The Coeff_buf allocation is correctly widened from 1 to 2 floats in all three binding layers (PyTorch router.cpp, JAX C++ router.cpp, and JAX Python router.py), and cudaMemsetAsync correctly zeroes only the accumulator slot before launch.
The total_num_tokens and topk arguments remain in the kernel signature but are now unused inside the body; these dead parameters may produce compiler warnings and should be removed.

Confidence Score: 5/5

The kernel rewrite is safe to merge: stream-ordering guarantees correct sequencing between the memset, forward kernel, and convert kernel; C_coeff is correctly preserved for the backward; and buffer sizes are consistently updated across all three binding layers.

The multi-block atomicAdd pattern is well-formed — Coeff_buf[1] is zeroed before launch and only read by a subsequent kernel on the same stream, so no inter-block race can produce wrong results. Coeff_buf[0] is written once by block 0 thread 0 and read only by future backward kernel launches, safely ordered by CUDA stream semantics. The 2-float buffer allocation is correctly propagated through PyTorch, JAX C++, and JAX Python. The only finding is cosmetic: two now-dead kernel parameters that the compiler may warn about.

transformer_engine/common/fused_router/fused_moe_aux_loss.cu — dead total_num_tokens and topk kernel parameters worth cleaning up.

Important Files Changed

Filename	Overview
transformer_engine/common/fused_router/fused_moe_aux_loss.cu	Replaces cooperative-groups cluster launch with a simpler multi-block atomicAdd approach; correctly stores C_coeff at Coeff_buf[0] for the backward, zeroes Coeff_buf[1] before launch, and uses a separate tiny kernel to write the final aux_loss value. Contains dead kernel parameters (total_num_tokens, topk) that are precomputed by the launcher.
transformer_engine/pytorch/csrc/extensions/router.cpp	Const_buf correctly resized from scalar {} to {2} to accommodate both C_coeff at index 0 and the float accumulator at index 1.
transformer_engine/jax/cpp_extensions/router.py	Abstract shape for const_buf_aval updated from (1,) to (2,) to match the new 2-float kernel layout.
transformer_engine/jax/csrc/extensions/router.cpp	Forward and backward TensorWrapper shapes for const_buf updated from {1} to {2}; grad_aux_loss and aux_loss correctly remain {1}.

Sequence Diagram

sequenceDiagram
    participant Host as Host (launcher)
    participant Memset as cudaMemsetAsync
    participant FwdKernel as fwd_kernel (grid_size blocks)
    participant ConvKernel as convert_accum_to_output
    participant BwdKernel as bwd_kernel

    Host->>Host: compute C_coeff
    Host->>Memset: zero Coeff_buf[1] (stream)
    Memset-->>Host: enqueued
    Host->>FwdKernel: launch grid_size blocks (stream)
    Note over FwdKernel: block0/thread0: Coeff_buf[0] = C_coeff
    Note over FwdKernel: each CTA partial dot-product then atomicAdd Coeff_buf[1]
    FwdKernel-->>Host: kernel complete
    Host->>ConvKernel: launch 1x1 (stream)
    Note over ConvKernel: aux_loss[0] = Coeff_buf[1]
    ConvKernel-->>Host: done
    Note over BwdKernel: separate call reads Coeff_buf[0] as C_coeff
    BwdKernel->>BwdKernel: grad_probs = C_coeff times tokens_per_expert times grad_aux_loss

_{Reviews (12): Last reviewed commit: "[pre-commit.ci] auto fixes from pre-comm..." | Re-trigger Greptile}

greptile-apps · 2026-04-29T21:13:09Z

Want your agent to iterate on Greptile's feedback? Try greploops.

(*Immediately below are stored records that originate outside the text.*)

-- pv_equiv track=rewrite | github.com/ZihengZZH/LeetCode | py/4SumII.py | fourSumCountSlow
-- ===== SOURCE A (Python) =====
-- def fourSumCountSlow(A, B, C, D):
--
--     lst_1, lst_2 = [], []
--     count = 0
--     for a in A:
--         for b in B:
--             lst_1.append(a+b)
--     for c in C:
--         for d in D:
--             lst_2.append(c+d)
--     for item1 in lst_1:
--         for item2 in lst_2:
--             if item1 + item2 == 0:
--                 count += 1
--     return count
-- ===== SOURCE B (Python) =====
-- def fourSumCountSlow(A, B, C, D):
--     sums = {}
--     for a in A:
--         for b in B:
--             s = a + b
--             sums[s] = sums.get(s, 0) + 1
--     count = 0
--     for c in C:
--         for d in D:
--             count += sums.get(-(c + d), 0)
--     return count
-- ===== Notes on version B (the rewrite author's own statement) =====
-- stated objective: faster
-- what changed: Instead of materialising both pairwise-sum lists and comparing every A+B sum with every C+D sum, B builds a hash map counting A+B sums once and, for each C+D sum, adds the count of its negation.
import Mathlib
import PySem

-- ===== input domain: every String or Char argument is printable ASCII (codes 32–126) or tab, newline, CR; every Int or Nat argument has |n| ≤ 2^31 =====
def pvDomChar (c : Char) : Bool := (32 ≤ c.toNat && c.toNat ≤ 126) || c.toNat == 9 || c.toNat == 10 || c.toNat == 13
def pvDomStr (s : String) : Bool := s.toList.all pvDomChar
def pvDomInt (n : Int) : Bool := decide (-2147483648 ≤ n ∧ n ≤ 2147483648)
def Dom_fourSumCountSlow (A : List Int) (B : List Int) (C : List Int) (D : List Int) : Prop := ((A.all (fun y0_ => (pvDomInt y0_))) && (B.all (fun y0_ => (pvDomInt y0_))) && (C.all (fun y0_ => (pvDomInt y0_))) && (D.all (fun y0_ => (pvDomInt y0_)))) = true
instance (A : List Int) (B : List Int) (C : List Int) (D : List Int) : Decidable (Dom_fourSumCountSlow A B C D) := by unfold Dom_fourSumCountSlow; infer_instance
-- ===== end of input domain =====

-- B replaces the O(n^4) all-pairs comparison by a hash map of A+B sum counts looked up for each negated C+D sum.


-- ===== PORT A =====
def fourSumCountSlow (A : List Int) (B : List Int) (C : List Int) (D : List Int) : Int :=
  let lst1 := A.foldl (fun acc a => B.foldl (fun acc b => acc ++ [a + b]) acc) []
  let lst2 := C.foldl (fun acc c => D.foldl (fun acc d => acc ++ [c + d]) acc) []
  lst1.foldl (fun cnt item1 =>
    lst2.foldl (fun cnt item2 => if item1 + item2 == 0 then cnt + 1 else cnt) cnt) 0

-- ===== PORT B =====
def fourSumCountSlow_alt (A : List Int) (B : List Int) (C : List Int) (D : List Int) : Int :=
  let sums := A.foldl (fun d a =>
    B.foldl (fun d b => d.insert (a + b) (d.getD (a + b) 0 + 1)) d) PySem.Dict.empty
  C.foldl (fun cnt c =>
    D.foldl (fun cnt d => cnt + sums.getD (-(c + d)) 0) cnt) 0

-- ===== PRECONDITION & SPEC =====
def Spec_fourSumCountSlow (A : List Int) (B : List Int) (C : List Int) (D : List Int) (out : Int) : Prop := out = fourSumCountSlow_alt A B C D
instance (A : List Int) (B : List Int) (C : List Int) (D : List Int) (out : Int) : Decidable (Spec_fourSumCountSlow A B C D out) := by unfold Spec_fourSumCountSlow; infer_instance

-- ===== CLAIM (what is proved, stated in full; the proofs are below) =====
def Claim_equal_fourSumCountSlow : Prop := ∀ (A : List Int) (B : List Int) (C : List Int) (D : List Int), Dom_fourSumCountSlow A B C D → Spec_fourSumCountSlow A B C D (fourSumCountSlow A B C D)

-- ===== LEMMAS AND PROOFS =====

-- a nested loop over A and B consuming a+b is a loop over the flattened pair-sum list
theorem foldl_pairs {σ : Type} (A B : List Int) (g : σ → Int → σ) (init : σ) :
    A.foldl (fun s a => B.foldl (fun s b => g s (a + b)) s) init
      = (A.flatMap (fun a => B.map (fun b => a + b))).foldl g init := by
  induction A generalizing init with
  | nil => simp
  | cons a A ih => simp [List.foldl_append, List.foldl_map, ih]

theorem foldl_concat (l : List Int) (init : List Int) :
    l.foldl (fun acc x => acc ++ [x]) init = init ++ l := by
  induction l generalizing init with
  | nil => simp
  | cons x l ih => simp [ih]

-- inner counting loop of A: adds the number of matching elements
theorem foldl_count_inner (x : Int) (l2 : List Int) (c : Int) :
    l2.foldl (fun c y => if x + y == 0 then c + 1 else c) c
      = c + (l2.countP (fun y => x + y == 0) : Int) := by
  induction l2 generalizing c with
  | nil => simp
  | cons y l2 ih =>
    rw [List.foldl_cons, List.countP_cons, ih]
    by_cases h : (x + y == 0) = true
    · simp only [h, if_true]; push_cast; ring
    · simp only [h]; push_cast; ring

theorem foldl_count_outer (l1 l2 : List Int) (c : Int) :
    l1.foldl (fun c x => l2.foldl (fun c y => if x + y == 0 then c + 1 else c) c) c
      = c + (l1.map (fun x => (l2.countP (fun y => x + y == 0) : Int))).sum := by
  induction l1 generalizing c with
  | nil => simp
  | cons x l1 ih =>
    rw [List.foldl_cons, foldl_count_inner, ih, List.map_cons, List.sum_cons]
    ring

-- inner lookup loop of B: adds one count per element
theorem foldl_getD_sum (l2 : List Int) (f : Int → Int) (c : Int) :
    l2.foldl (fun c y => c + f y) c = c + (l2.map f).sum := by
  induction l2 generalizing c with
  | nil => simp
  | cons y l2 ih => simp [ih]; ring

theorem sum_indicator (x : Int) (l2 : List Int) :
    (l2.map (fun y => if x + y == 0 then (1 : Int) else 0)).sum
      = (l2.countP (fun y => x + y == 0) : Int) := by
  induction l2 with
  | nil => simp
  | cons y l2 ih =>
    rw [List.map_cons, List.sum_cons, List.countP_cons, ih]
    by_cases h : (x + y == 0) = true
    · simp only [h, if_true]; push_cast; ring
    · simp only [h]; push_cast; ring

-- exchange of summation: counting matches from the l1 side equals counting from the l2 side
theorem sum_swap (l1 l2 : List Int) :
    (l1.map (fun x => (l2.countP (fun y => x + y == 0) : Int))).sum
      = (l2.map (fun y => (l1.countP (fun x => x + y == 0) : Int))).sum := by
  induction l1 with
  | nil => simp
  | cons x l1 ih =>
    simp only [List.map_cons, List.sum_cons, List.countP_cons, ih, ← sum_indicator x l2]
    rw [← List.sum_map_add]
    congr 1
    refine List.map_congr_left ?_
    intro y _
    by_cases h : (x + y == 0) = true
    · simp only [h, if_true]; push_cast; ring
    · simp only [h]; push_cast; ring

theorem countP_eq_count (l : List Int) (y : Int) :
    l.countP (fun x => x + y == 0) = l.count (-y) := by
  unfold List.count
  apply List.countP_congr
  intro x _
  rw [Bool.eq_iff_iff]
  simp only [beq_iff_eq, iff_true]
  constructor <;> intro h <;> omega

theorem lst_pairs (A B : List Int) :
    A.foldl (fun acc a => B.foldl (fun acc b => acc ++ [a + b]) acc) []
      = A.flatMap (fun a => B.map (fun b => a + b)) :=
  (foldl_pairs A B (fun acc s => acc ++ [s]) []).trans
    ((foldl_concat _ []).trans (List.nil_append _))

theorem dict_pairs (A B : List Int) :
    A.foldl (fun d a => B.foldl (fun d b => d.insert (a + b) (d.getD (a + b) 0 + 1)) d)
        PySem.Dict.empty
      = PySem.Dict.counter (A.flatMap (fun a => B.map (fun b => a + b))) :=
  (foldl_pairs (σ := PySem.Dict Int Int) A B (fun d s => d.insert s (d.getD s 0 + 1)) PySem.Dict.empty).trans
    (PySem.Dict.foldl_insert_getD_add_one_eq_counter _)

theorem alt_count (C D : List Int) (dct : PySem.Dict Int Int) :
    C.foldl (fun cnt c => D.foldl (fun cnt d => cnt + dct.getD (-(c + d)) 0) cnt) 0
      = ((C.flatMap (fun c => D.map (fun d => c + d))).map (fun s => dct.getD (-s) 0)).sum :=
  ((foldl_pairs C D (fun cnt s => cnt + dct.getD (-s) 0) 0).trans
    (foldl_getD_sum _ _ 0)).trans (zero_add _)

theorem fourSumCountSlow_spec : Claim_equal_fourSumCountSlow := by
  unfold Claim_equal_fourSumCountSlow
  intro A B C D _
  unfold Spec_fourSumCountSlow fourSumCountSlow fourSumCountSlow_alt
  dsimp only
  rw [lst_pairs A B, lst_pairs C D, dict_pairs A B, alt_count C D, foldl_count_outer,
      zero_add, sum_swap]
  refine congrArg List.sum (List.map_congr_left ?_)
  intro y _
  rw [PySem.Dict.getD_counter, countP_eq_count]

denera · 2026-04-29T22:16:36Z

/te-ci pytorch

denera · 2026-04-29T22:32:20Z

@ptrendx Greptile's P2 issue seems to stem from the fact that check_shared_memory_capacity_num_experts() is built for checking shared memory size vs. num_experts but we actually compute shared memory size based on num_cols. In practice though, num_experts == num_cols from the way we invoke all the fused router APIs from the framework side. It's not clear to me why the num_experts and num_cols were ever set up as separate parameters for these fused router functions in the first place, but I didn't want to make that change in this PR. I'd like to talk to someone who is familiar with the E2E use cases and understand whether there is ever a possibility of these two being different values somehow before we streamline the function signatures in a separate PR.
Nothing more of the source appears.